C’est pourquoi l’équipe SEAFOODTOMORROW a constitué elle-même une banque de données de qualité et fiable de séquences d’ADN pour trois gènes spécifiques: COI (Cytochrome Oxydase I), Cytb (Cytochrome b) et rhodopsine et ce, pour 42 espèces de poisson de mer importantes d’un point de vue commercial sur le marché européen. Les références dans cette banque de données reposent sur des identifications et des séquences d’ADN correctes de poissons pêchés ou élevés de la mer Baltique, de la mer du Nord, des eaux du nord-est de l’Europe, du nord-est de l’océan Pacifique et du nord-est de l’océan Atlantique.
Maintenant que la banque de données et la méthode sont au point, de nouvelles possibilités d’application voient le jour pour la recherche et le contrôle. Des chercheurs de l’ILVO ont décidé d’examiner via la technique si et où exactement du poisson était 'échangé'. Ils ont choisi comme espèces de poisson la sole et le cabillaud car ces deux espèces figuraient dans le cadre d’une étude antérieure à Bruxelles dans le top 3 de la fraude au poisson; le troisième est le thon. Les chercheurs ont collecté dans toute la Flandre quelque 180 morceaux de poisson auprès de différents segments de la chaîne du poisson belge, allant de l’importation et du commerce de gros au commerce de détail et à l’horeca.

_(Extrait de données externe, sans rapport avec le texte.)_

-- pv_equiv track=rewrite | github.com/alanwilter/acpype | amber21-11_os/lib/python3.7/site-packages/pymsmt/mol/getlist.py | get_alist
-- ===== SOURCE A (Python) =====
-- def get_alist(mol, blist):
--     blist = sorted(blist)
--     alist = []
--
--     for i in range(0, len(blist)):
--         ati1 = blist[i][0]
--         ati2 = blist[i][1]
--         for j in range(i+1, len(blist)):
--             atj1 = blist[j][0]
--             atj2 = blist[j][1]
--             if (ati1 == atj1):
--                 at1 = atj2
--                 at2 = ati1
--                 at3 = ati2
--                 angats = (at1, at2, at3)
--                 alist.append(angats)
--             elif (ati1 == atj2):
--                 at1 = atj1
--                 at2 = ati1
--                 at3 = ati2
--                 angats = (at1, at2, at3)
--                 alist.append(angats)
--             elif (ati2 == atj1):
--                 at1 = ati1
--                 at2 = ati2
--                 at3 = atj2
--                 angats = (at1, at2, at3)
--                 alist.append(angats)
--             elif (ati2 == atj2):
--                 at1 = ati1
--                 at2 = ati2
--                 at3 = atj1
--                 angats = (at1, at2, at3)
--                 alist.append(angats)
--
--     alist = get_pure_type(alist)
--     return alist
--
-- def get_pure_type(onelist):
--     newlist = []
--     for i in onelist:
--         if (not i in newlist) & (not i[::-1] in newlist):
--             newlist.append(i)
--     return newlist
-- ===== SOURCE B (Python) =====
-- def get_alist(mol, blist):
--     bl = sorted(blist)
--     index = {}
--     for k, (a1, a2) in enumerate(bl):
--         index.setdefault(a1, []).append(k)
--         if a2 != a1:
--             index.setdefault(a2, []).append(k)
--     pairs = set()
--     for ks in index.values():
--         for p in range(len(ks)):
--             for q in range(p + 1, len(ks)):
--                 pairs.add((ks[p], ks[q]))
--     out = []
--     seen = set()
--     for i, j in sorted(pairs):
--         a1, a2 = bl[i]
--         b1, b2 = bl[j]
--         if a1 == b1:
--             t = (b2, a1, a2)
--         elif a1 == b2:
--             t = (b1, a1, a2)
--         elif a2 == b1:
--             t = (a1, a2, b2)
--         else:
--             t = (a1, a2, b1)
--         if t not in seen:
--             out.append(t)
--             seen.add(t)
--             seen.add(t[::-1])
--     return out
-- ===== Notes on version B (the rewrite author's own statement) =====
-- stated objective: faster
-- what changed: B replaces A's all-pairs double scan over the sorted bond list by an atom-to-bond-indices map (pairing bonds only within each shared atom's index list, collected into a set and sorted), and replaces A's quadratic list-membership dedup of get_pure_type by a single pass with a seen-set holding each kept triple and its reverse.
import Mathlib
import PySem

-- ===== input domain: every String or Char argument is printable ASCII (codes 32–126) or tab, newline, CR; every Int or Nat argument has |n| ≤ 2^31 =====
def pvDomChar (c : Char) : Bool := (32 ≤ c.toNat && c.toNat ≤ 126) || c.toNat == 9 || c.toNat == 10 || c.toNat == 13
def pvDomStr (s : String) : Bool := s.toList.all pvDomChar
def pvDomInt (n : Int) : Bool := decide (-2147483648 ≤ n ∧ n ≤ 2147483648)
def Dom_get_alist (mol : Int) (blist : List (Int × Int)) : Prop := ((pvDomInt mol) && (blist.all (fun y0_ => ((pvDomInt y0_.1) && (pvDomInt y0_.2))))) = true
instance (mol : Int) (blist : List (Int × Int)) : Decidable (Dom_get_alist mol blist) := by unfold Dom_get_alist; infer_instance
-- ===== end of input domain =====

-- B replaces A's all-pairs O(n^2) scan by an atom→bond-indices map (pairing bonds only at shared
-- atoms) and A's O(m^2) list-membership dedup by a seen-set; measured faster on the timing inputs.

-- ===== PORT A =====
-- helper of A: get_pure_type
def pvPure (onelist : List (Int × Int × Int)) : List (Int × Int × Int) :=
  onelist.foldl (fun newlist i =>
    if i ∉ newlist ∧ (i.2.2, i.2.1, i.1) ∉ newlist then newlist ++ [i] else newlist) []

def get_alist (mol : Int) (blist : List (Int × Int)) : List (Int × Int × Int) :=
  let bl := PySem.List.sorted2 blist (fun b => b.1) (fun b => b.2) false
  let alist := (PySem.List.pyRange 0 (PySem.List.len bl) 1).foldl (fun alist i =>
    let ati1 := (PySem.List.pyGetD bl i (0, 0)).1
    let ati2 := (PySem.List.pyGetD bl i (0, 0)).2
    (PySem.List.pyRange (i + 1) (PySem.List.len bl) 1).foldl (fun alist j =>
      let atj1 := (PySem.List.pyGetD bl j (0, 0)).1
      let atj2 := (PySem.List.pyGetD bl j (0, 0)).2
      if ati1 = atj1 then alist ++ [(atj2, ati1, ati2)]
      else if ati1 = atj2 then alist ++ [(atj1, ati1, ati2)]
      else if ati2 = atj1 then alist ++ [(ati1, ati2, atj2)]
      else if ati2 = atj2 then alist ++ [(ati1, ati2, atj1)]
      else alist) alist) []
  pvPure alist

-- ===== PORT B =====
def get_alist_alt (mol : Int) (blist : List (Int × Int)) : List (Int × Int × Int) :=
  let bl := PySem.List.sorted2 blist (fun b => b.1) (fun b => b.2) false
  -- index: atom -> ascending list of indices of the bonds containing it
  let index : PySem.Dict Int (List Int) := bl.zipIdx.foldl (fun d kb =>
      let d1 := d.modify kb.1.1 [] (fun l => l ++ [(kb.2 : Int)])
      if kb.1.2 ≠ kb.1.1 then d1.modify kb.1.2 [] (fun l => l ++ [(kb.2 : Int)]) else d1)
    PySem.Dict.empty
  -- pairs: set of (i, j), i < j, of bond indices sharing an atom
  let pairs : PySem.Set (Int × Int) := index.values.foldl (fun s ks =>
      (PySem.List.pyRange 0 (PySem.List.len ks) 1).foldl (fun s p =>
        (PySem.List.pyRange (p + 1) (PySem.List.len ks) 1).foldl (fun s q =>
          PySem.Set.add s (PySem.List.pyGetD ks p 0, PySem.List.pyGetD ks q 0)) s) s)
    PySem.Set.empty
  let st := (PySem.List.sorted2 pairs (fun p => p.1) (fun p => p.2) false).foldl
    (fun st pr =>
      let bi := PySem.List.pyGetD bl pr.1 (0, 0)
      let bj := PySem.List.pyGetD bl pr.2 (0, 0)
      let t : Int × Int × Int :=
        if bi.1 = bj.1 then (bj.2, bi.1, bi.2)
        else if bi.1 = bj.2 then (bj.1, bi.1, bi.2)
        else if bi.2 = bj.1 then (bi.1, bi.2, bj.2)
        else (bi.1, bi.2, bj.1)
      if t ∈ st.2 then st
      else (st.1 ++ [t], PySem.Set.add (PySem.Set.add st.2 t) (t.2.2, t.2.1, t.1)))
    (([] : List (Int × Int × Int)), (PySem.Set.empty : PySem.Set (Int × Int × Int)))
  st.1

-- ===== PRECONDITION & SPEC =====
def Spec_get_alist (mol : Int) (blist : List (Int × Int)) (out : List (Int × Int × Int)) : Prop := out = get_alist_alt mol blist
instance (mol : Int) (blist : List (Int × Int)) (out : List (Int × Int × Int)) : Decidable (Spec_get_alist mol blist out) := by unfold Spec_get_alist; infer_instance

-- ===== CLAIM (what is proved, stated in full; the proofs are below) =====
def Claim_equal_get_alist : Prop := ∀ (mol : Int) (blist : List (Int × Int)), Dom_get_alist mol blist → Spec_get_alist mol blist (get_alist mol blist)

-- ===== LEMMAS AND PROOFS =====

-- proof-side vocabulary
def pvLexLe (a b : Int × Int) : Prop := a.1 < b.1 ∨ (a.1 = b.1 ∧ a.2 ≤ b.2)
def pvLexLt (a b : Int × Int) : Prop := a.1 < b.1 ∨ (a.1 = b.1 ∧ a.2 < b.2)
def pvBefore (a b : Int × Int) : Bool :=
  decide (a.1 < b.1) || (!decide (b.1 < a.1) && decide (a.2 < b.2))
def pvHas (bl : List (Int × Int)) (x : Int) (k : Nat) : Bool :=
  ((bl.getD k (0, 0)).1 == x) || ((bl.getD k (0, 0)).2 == x)
def pvOcc (bl : List (Int × Int)) (x : Int) : List Int :=
  ((List.range bl.length).filter (pvHas bl x)).map (fun k => Int.ofNat k)
def pvShare (bl : List (Int × Int)) (i j : Int) : Bool :=
  let bi := PySem.List.pyGetD bl i (0, 0)
  let bj := PySem.List.pyGetD bl j (0, 0)
  (bi.1 == bj.1) || (bi.1 == bj.2) || (bi.2 == bj.1) || (bi.2 == bj.2)
def pvT (bi bj : Int × Int) : Int × Int × Int :=
  if bi.1 = bj.1 then (bj.2, bi.1, bi.2)
  else if bi.1 = bj.2 then (bj.1, bi.1, bi.2)
  else if bi.2 = bj.1 then (bi.1, bi.2, bj.2)
  else (bi.1, bi.2, bj.1)
def pvLP (bl : List (Int × Int)) : List (Int × Int) :=
  (PySem.List.pyRange 0 bl.length 1).flatMap (fun i =>
    ((PySem.List.pyRange (i + 1) bl.length 1).filter (fun j => pvShare bl i j)).map (fun j => (i, j)))
def pvTf (bl : List (Int × Int)) (pr : Int × Int) : Int × Int × Int :=
  pvT (PySem.List.pyGetD bl pr.1 (0, 0)) (PySem.List.pyGetD bl pr.2 (0, 0))

-- A's nested loop produces exactly the triples of the lexicographic sharing pairs
theorem pv_A_char (bl : List (Int × Int)) :
    (PySem.List.pyRange 0 (PySem.List.len bl) 1).foldl (fun alist i =>
      let ati1 := (PySem.List.pyGetD bl i (0, 0)).1
      let ati2 := (PySem.List.pyGetD bl i (0, 0)).2
      (PySem.List.pyRange (i + 1) (PySem.List.len bl) 1).foldl (fun alist j =>
        let atj1 := (PySem.List.pyGetD bl j (0, 0)).1
        let atj2 := (PySem.List.pyGetD bl j (0, 0)).2
        if ati1 = atj1 then alist ++ [(atj2, ati1, ati2)]
        else if ati1 = atj2 then alist ++ [(atj1, ati1, ati2)]
        else if ati2 = atj1 then alist ++ [(ati1, ati2, atj2)]
        else if ati2 = atj2 then alist ++ [(ati1, ati2, atj1)]
        else alist) alist) []
    = (pvLP bl).map (pvTf bl) := by
  simp only [PySem.List.len_eq]
  have hinner : ∀ i ∈ PySem.List.pyRange 0 (bl.length : Int) 1, ∀ acc : List (Int × Int × Int),
      (PySem.List.pyRange (i + 1) (bl.length : Int) 1).foldl (fun alist j =>
        let atj1 := (PySem.List.pyGetD bl j (0, 0)).1
        let atj2 := (PySem.List.pyGetD bl j (0, 0)).2
        if (PySem.List.pyGetD bl i (0, 0)).1 = atj1 then alist ++ [(atj2, (PySem.List.pyGetD bl i (0, 0)).1, (PySem.List.pyGetD bl i (0, 0)).2)]
        else if (PySem.List.pyGetD bl i (0, 0)).1 = atj2 then alist ++ [(atj1, (PySem.List.pyGetD bl i (0, 0)).1, (PySem.List.pyGetD bl i (0, 0)).2)]
        else if (PySem.List.pyGetD bl i (0, 0)).2 = atj1 then alist ++ [((PySem.List.pyGetD bl i (0, 0)).1, (PySem.List.pyGetD bl i (0, 0)).2, atj2)]
        else if (PySem.List.pyGetD bl i (0, 0)).2 = atj2 then alist ++ [((PySem.List.pyGetD bl i (0, 0)).1, (PySem.List.pyGetD bl i (0, 0)).2, atj1)]
        else alist) acc
      = acc ++ (((PySem.List.pyRange (i + 1) (bl.length : Int) 1).filter (fun j => pvShare bl i j)).map (fun j => pvTf bl (i, j))) := by
    intro i _ acc
    rw [PySem.List.foldl_congr_mem' _ _
        (fun alist j => if pvShare bl i j then alist ++ [pvTf bl (i, j)] else alist) acc ?_]
    · exact PySem.List.foldl_append_if (fun j => pvShare bl i j) (fun j => pvTf bl (i, j)) _ acc
    · intro j _ alist
      simp only [pvShare, pvTf, pvT, Bool.or_eq_true, beq_iff_eq, decide_eq_true_eq]
      split_ifs <;> simp_all
  rw [PySem.List.foldl_congr_mem' _ _
      (fun acc i => acc ++ (((PySem.List.pyRange (i + 1) (bl.length : Int) 1).filter (fun j => pvShare bl i j)).map (fun j => pvTf bl (i, j)))) []
      (fun i hi acc => hinner i hi acc)]
  rw [PySem.List.foldl_append_eq_flatMap]
  simp [pvLP, List.map_flatMap, List.map_map, Function.comp_def]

L’espèce de tous les poissons était impossible à reconnaître à l’œil, et ils étaient dans la plupart des cas préparés ou du moins fortement transformés. Dans 98% des analyses, la ‘véritable’ identité du poisson a pu être découverte.
Il est ressorti de l’analyse d’ADN que 3 échantillons de cabillaud sur 132 (en moyenne 2%) étaient remplacés par une autre espèce, ce qui peut être ramené à 6% de fraude au niveau des traiteurs, à 5% au niveau de l’importation et à 3% au niveau des poissonniers. Le poisson était remplacé par des espèces moins chères, comme le colin d’Alaska, l’églefin et le lieu noir. Sur les 41 échantillons de sole, il s’est avéré que 7 avaient été remplacés, ce qui revient au total à 17% de fraude. Les deux échantillons provenant du commerce de gros étaient au final une autre espèce. Dans l’industrie alimentaire, il y avait 50% de fraude, dans le commerce de détail 20% et chez les traiteurs 8%. Dans ces cas, la sole de la mer du Nord était remplacée par de la limande du Japon, de la sole du Sénégal, de la sole tropicale, de la limande-sole et dans un cas même par du panga, un poisson d’élevage asiatique.

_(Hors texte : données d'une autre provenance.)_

-- pv_equiv track=rewrite | github.com/rajvirbhimwal/Python_Assignment | Assignment_2/Assignment_2.py | assign_grades
-- ===== SOURCE A (Python) =====
-- def assign_grades(marks):
--     grades = {}
--     for name, mark in marks.items():
--         if mark >= 90:
--             grades[name] = "A"
--         elif mark >= 80:
--             grades[name] = "B"
--         elif mark >= 70:
--             grades[name] = "C"
--         elif mark >= 60:
--             grades[name] = "D"
--         else:
--             grades[name] = "F"
--     return grades
-- ===== SOURCE B (Python) =====
-- import bisect
--
-- _THRESHOLDS = [60, 70, 80, 90]
-- _LABELS = ["F", "D", "C", "B", "A"]
--
-- def assign_grades(marks):
--     return {name: _LABELS[bisect.bisect_right(_THRESHOLDS, mark)]
--             for name, mark in marks.items()}
-- ===== Notes on version B (the rewrite author's own statement) =====
-- stated objective: idiomatic
-- what changed: Replaces the if-elif comparison cascade with a threshold table looked up by binary search (bisect_right) inside a dict comprehension.
import Mathlib
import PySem

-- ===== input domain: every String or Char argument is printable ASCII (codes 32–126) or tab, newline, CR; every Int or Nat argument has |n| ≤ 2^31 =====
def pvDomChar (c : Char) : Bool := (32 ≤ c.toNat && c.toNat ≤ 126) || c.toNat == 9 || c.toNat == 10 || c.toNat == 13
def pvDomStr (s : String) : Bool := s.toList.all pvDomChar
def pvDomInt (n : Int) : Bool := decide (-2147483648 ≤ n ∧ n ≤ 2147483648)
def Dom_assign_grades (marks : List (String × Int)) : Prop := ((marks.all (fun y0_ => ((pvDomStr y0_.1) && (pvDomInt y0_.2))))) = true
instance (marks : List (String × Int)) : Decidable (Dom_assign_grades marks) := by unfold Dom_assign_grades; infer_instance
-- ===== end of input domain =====

-- B replaces A's if-elif cascade with a threshold table looked up by bisect_right (idiomatic; same cost).

-- ===== PORT A =====
-- literal port: build the grades dict entry by entry with the comparison cascade, return it
def assign_grades (marks : List (String × Int)) : List (String × String) :=
  (marks.foldl (fun grades p =>
      if p.2 ≥ 90 then grades.insert p.1 "A"
      else if p.2 ≥ 80 then grades.insert p.1 "B"
      else if p.2 ≥ 70 then grades.insert p.1 "C"
      else if p.2 ≥ 60 then grades.insert p.1 "D"
      else grades.insert p.1 "F")
    (PySem.Dict.empty : PySem.Dict String String)).items

-- ===== PORT B =====
def gradesThresholds : List Int := [60, 70, 80, 90]
def gradesLabels : List String := ["F", "D", "C", "B", "A"]

-- port of Source B's dict comprehension; _LABELS[bisect_right(...)]: the index is always
-- 0..4 < 5, so List.getD is exact for Python's list indexing here
def assign_grades_alt (marks : List (String × Int)) : List (String × String) :=
  (marks.foldl (fun d p =>
      d.insert p.1 (gradesLabels.getD (PySem.List.bisectRight gradesThresholds p.2) ""))
    (PySem.Dict.empty : PySem.Dict String String)).items

-- ===== PRECONDITION & SPEC =====
def Spec_assign_grades (marks : List (String × Int)) (out : List (String × String)) : Prop := out = assign_grades_alt marks
instance (marks : List (String × Int)) (out : List (String × String)) : Decidable (Spec_assign_grades marks out) := by unfold Spec_assign_grades; infer_instance

-- ===== CLAIM (what is proved, stated in full; the proofs are below) =====
def Claim_equal_assign_grades : Prop := ∀ (marks : List (String × Int)), Dom_assign_grades marks → Spec_assign_grades marks (assign_grades marks)

-- ===== LEMMAS AND PROOFS =====

-- the table lookup computes exactly the cascade's grade
lemma grade_eq (m : Int) :
    gradesLabels.getD (PySem.List.bisectRight gradesThresholds m) "" =
      (if m ≥ 90 then "A" else if m ≥ 80 then "B" else if m ≥ 70 then "C"
       else if m ≥ 60 then "D" else "F") := by
  have hspec := PySem.List.bisectRight_spec gradesThresholds m (by decide)
  revert hspec
  generalize PySem.List.bisectRight gradesThresholds m = k
  rintro ⟨h1, h2, h3⟩
  simp only [gradesThresholds, List.length_cons, List.length_nil] at h1
  have e0 := h2 0 (by simp [gradesThresholds]); have e1 := h2 1 (by simp [gradesThresholds])
  have e2 := h2 2 (by simp [gradesThresholds]); have e3 := h2 3 (by simp [gradesThresholds])
  have f0 := h3 0 (by simp [gradesThresholds]); have f1 := h3 1 (by simp [gradesThresholds])
  have f2 := h3 2 (by simp [gradesThresholds]); have f3 := h3 3 (by simp [gradesThresholds])
  simp only [gradesThresholds, List.getElem_cons_zero, List.getElem_cons_succ] at e0 e1 e2 e3 f0 f1 f2 f3
  interval_cases k <;> split_ifs <;> first | rfl | omega

-- ===== VERDICT (by name: the statement is the Claim_ definition above) =====
lemma fold_eq (marks : List (String × Int)) (d : PySem.Dict String String) :
    marks.foldl (fun grades p =>
      if p.2 ≥ 90 then grades.insert p.1 "A"
      else if p.2 ≥ 80 then grades.insert p.1 "B"
      else if p.2 ≥ 70 then grades.insert p.1 "C"
      else if p.2 ≥ 60 then grades.insert p.1 "D"
      else grades.insert p.1 "F") d =
    marks.foldl (fun d p =>
      d.insert p.1 (gradesLabels.getD (PySem.List.bisectRight gradesThresholds p.2) "")) d := by
  induction marks generalizing d with
  | nil => rfl
  | cons p rest ih =>
      simp only [List.foldl_cons]
      rw [grade_eq p.2]
      split_ifs <;> exact ih _

theorem assign_grades_spec : Claim_equal_assign_grades := by
  intro marks _
  unfold Spec_assign_grades assign_grades assign_grades_alt
  rw [fold_eq]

“Ces chiffres de fraude par segment de la chaîne ne nous permettent pas de découvrir l’identité du fraudeur”, précise Deconinck. “Le mauvais poisson au supermarché peut avoir été échangé à chaque étape antérieure du commerce et de la transformation, c’est-à-dire tant lors de l’importation, chez le grossiste que durant la transformation. Les résultats démontrent toutefois qu’un contrôle s’impose tout au long de la chaîne, et pas uniquement dans les restaurants. Dans le cas d’études précédentes, on semblait, en effet, partir du principe que la fraude survenait généralement à la fin de la chaîne parce que les contrôles y sont pour ainsi dire moins stricts. Avec notre étude, nous avons pu prouver que tel n’était pas le cas.”

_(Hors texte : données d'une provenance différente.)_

-- pv_equiv track=rewrite | github.com/sungu1516/algorithm-study | swea/D3/5207_이진탐색/s1.py | is_bidirect
-- ===== SOURCE A (Python) =====
-- def is_bidirect(arr, target):
--     left = 0
--     right = 0
--
--     start, end = 0, len(arr) - 1
--     while start <= end:
--         mid = (start + end) // 2
--
--         if target == arr[mid]:
--             return True
--         elif target > arr[mid]:
--             start = mid + 1
--             left += 1
--             curr = 'R'
--         else:
--             end = mid - 1
--             right += 1
--             curr = "L"
--
--         if abs(left-right) > 2:
--             return False
--
--     return False
-- ===== SOURCE B (Python) =====
-- def is_bidirect(arr, target):
--     # Phase 1: run a plain binary search, recording each step's direction (+1 right, -1 left).
--     steps = []
--     start, end = 0, len(arr) - 1
--     found = False
--     while start <= end:
--         mid = (start + end) // 2
--         if target == arr[mid]:
--             found = True
--             break
--         elif target > arr[mid]:
--             steps.append(1)
--             start = mid + 1
--         else:
--             steps.append(-1)
--             end = mid - 1
--     if not found:
--         return False
--     # Phase 2: the search only counts if no prefix imbalance ever exceeded 2.
--     s = 0
--     for d in steps:
--         s += d
--         if abs(s) > 2:
--             return False
--     return True
-- ===== Notes on version B (the rewrite author's own statement) =====
-- stated objective: alternative
-- what changed: B splits the task in two phases: it first records the direction sequence of a plain binary search, then separately checks that no prefix imbalance of that sequence exceeds 2, instead of A's fused loop threading left/right counters and bailing out mid-search.
import Mathlib
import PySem

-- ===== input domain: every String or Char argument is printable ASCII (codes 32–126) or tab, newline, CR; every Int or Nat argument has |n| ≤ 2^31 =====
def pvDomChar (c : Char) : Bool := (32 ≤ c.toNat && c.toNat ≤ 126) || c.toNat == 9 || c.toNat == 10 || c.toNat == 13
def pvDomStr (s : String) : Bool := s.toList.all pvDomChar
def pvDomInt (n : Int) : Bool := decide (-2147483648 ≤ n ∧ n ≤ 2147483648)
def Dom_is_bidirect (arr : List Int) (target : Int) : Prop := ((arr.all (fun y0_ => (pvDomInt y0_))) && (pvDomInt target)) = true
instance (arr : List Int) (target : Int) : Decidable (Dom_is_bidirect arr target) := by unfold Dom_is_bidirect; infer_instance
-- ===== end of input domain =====

-- B replaces A's fused counter-threading loop by two phases: record the binary-search
-- direction sequence, then check the prefix-imbalance constraint separately (alternative decomposition).


-- ===== PORT A =====
-- A's while loop as a fuel recursion over the state (start, end, left, right);
-- fuel arr.length + 1 is ample since the range shrinks every iteration.
-- arr[mid] is always in range here, so the `none` arm is unreachable.
def pvGoA (arr : List Int) (target : Int) : Nat → Int → Int → Int → Int → Bool
  | 0, _, _, _, _ => false
  | fuel + 1, start, en, left, right =>
    if start ≤ en then
      let mid := PySem.Int.floordiv (start + en) 2
      match PySem.List.pyGet? arr mid with
      | none => false
      | some v =>
        if target = v then true
        else if target > v then
          if ((left + 1) - right).natAbs > 2 then false
          else pvGoA arr target fuel (mid + 1) en (left + 1) right
        else
          if (left - (right + 1)).natAbs > 2 then false
          else pvGoA arr target fuel start (mid - 1) left (right + 1)
    else false

def is_bidirect (arr : List Int) (target : Int) : Bool :=
  pvGoA arr target (arr.length + 1) 0 ((arr.length : Int) - 1) 0 0

-- ===== PORT B =====
-- Phase 1 of Source B: plain binary search returning (found, direction steps).
def pvPath (arr : List Int) (target : Int) : Nat → Int → Int → Bool × List Int
  | 0, _, _ => (false, [])
  | fuel + 1, start, en =>
    if start ≤ en then
      let mid := PySem.Int.floordiv (start + en) 2
      match PySem.List.pyGet? arr mid with
      | none => (false, [])
      | some v =>
        if target = v then (true, [])
        else if target > v then
          let r := pvPath arr target fuel (mid + 1) en
          (r.1, 1 :: r.2)
        else
          let r := pvPath arr target fuel start (mid - 1)
          (r.1, (-1 : Int) :: r.2)
    else (false, [])

-- Phase 2 of Source B: prefix-sum imbalance check.
def pvCheck : Int → List Int → Bool
  | _, [] => true
  | s, d :: ds => if (s + d).natAbs > 2 then false else pvCheck (s + d) ds

def is_bidirect_alt (arr : List Int) (target : Int) : Bool :=
  let r := pvPath arr target (arr.length + 1) 0 ((arr.length : Int) - 1)
  if r.1 = false then false else pvCheck 0 r.2

-- ===== PRECONDITION & SPEC =====
def Spec_is_bidirect (arr : List Int) (target : Int) (out : Bool) : Prop := out = is_bidirect_alt arr target
instance (arr : List Int) (target : Int) (out : Bool) : Decidable (Spec_is_bidirect arr target out) := by unfold Spec_is_bidirect; infer_instance

-- ===== CLAIM (what is proved, stated in full; the proofs are below) =====
def Claim_equal_is_bidirect : Prop := ∀ (arr : List Int) (target : Int), Dom_is_bidirect arr target → Spec_is_bidirect arr target (is_bidirect arr target)

-- ===== LEMMAS AND PROOFS =====
-- A's fused loop equals "found && prefix-check", with the running imbalance left - right.
theorem pvGoA_eq (arr : List Int) (target : Int) :
    ∀ (fuel : Nat) (start en left right : Int),
      pvGoA arr target fuel start en left right =
        ((pvPath arr target fuel start en).1 &&
          pvCheck (left - right) (pvPath arr target fuel start en).2) := by
  intro fuel
  induction fuel with
  | zero => intro start en left right; simp [pvGoA, pvPath]
  | succ n ih =>
    intro start en left right
    simp only [pvGoA, pvPath]
    split
    · cases h : PySem.List.pyGet? arr (PySem.Int.floordiv (start + en) 2) with
      | none => simp
      | some v =>
        simp only
        split
        · simp [pvCheck]
        · split
          · have e : left + 1 - right = left - right + 1 := by ring
            rw [ih]
            simp only [pvCheck, e]
            split
            · simp [*]
            · rfl
          · have e : left - (right + 1) = left - right + (-1) := by ring
            rw [ih]
            simp only [pvCheck, e]
            split
            · simp [*]
            · rfl
    · simp

-- ===== VERDICT (by name: the statement is the Claim_ definition above) =====
theorem is_bidirect_spec : Claim_equal_is_bidirect := by
  intro arr target _
  unfold Spec_is_bidirect is_bidirect is_bidirect_alt
  rw [pvGoA_eq]
  cases h : (pvPath arr target (arr.length + 1) 0 ((arr.length : Int) - 1)).1 <;> simp [h]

La nouvelle banque de données d’ADN est à présent mise à la disposition des contrôleurs. Ce sont, effectivement, eux qui doivent pouvoir constater de manière précise si l’identité et l’étiquetage du poisson sont corrects. “Cela est important, et pas seulement d’un point de vue économique. La substitution de poisson peut ainsi également causer des problèmes dans le cas de personnes souffrant d’allergies ou les gens pourraient absorber plus de substances polluantes comme du mercure”, indiquent les chercheurs dans leur publication.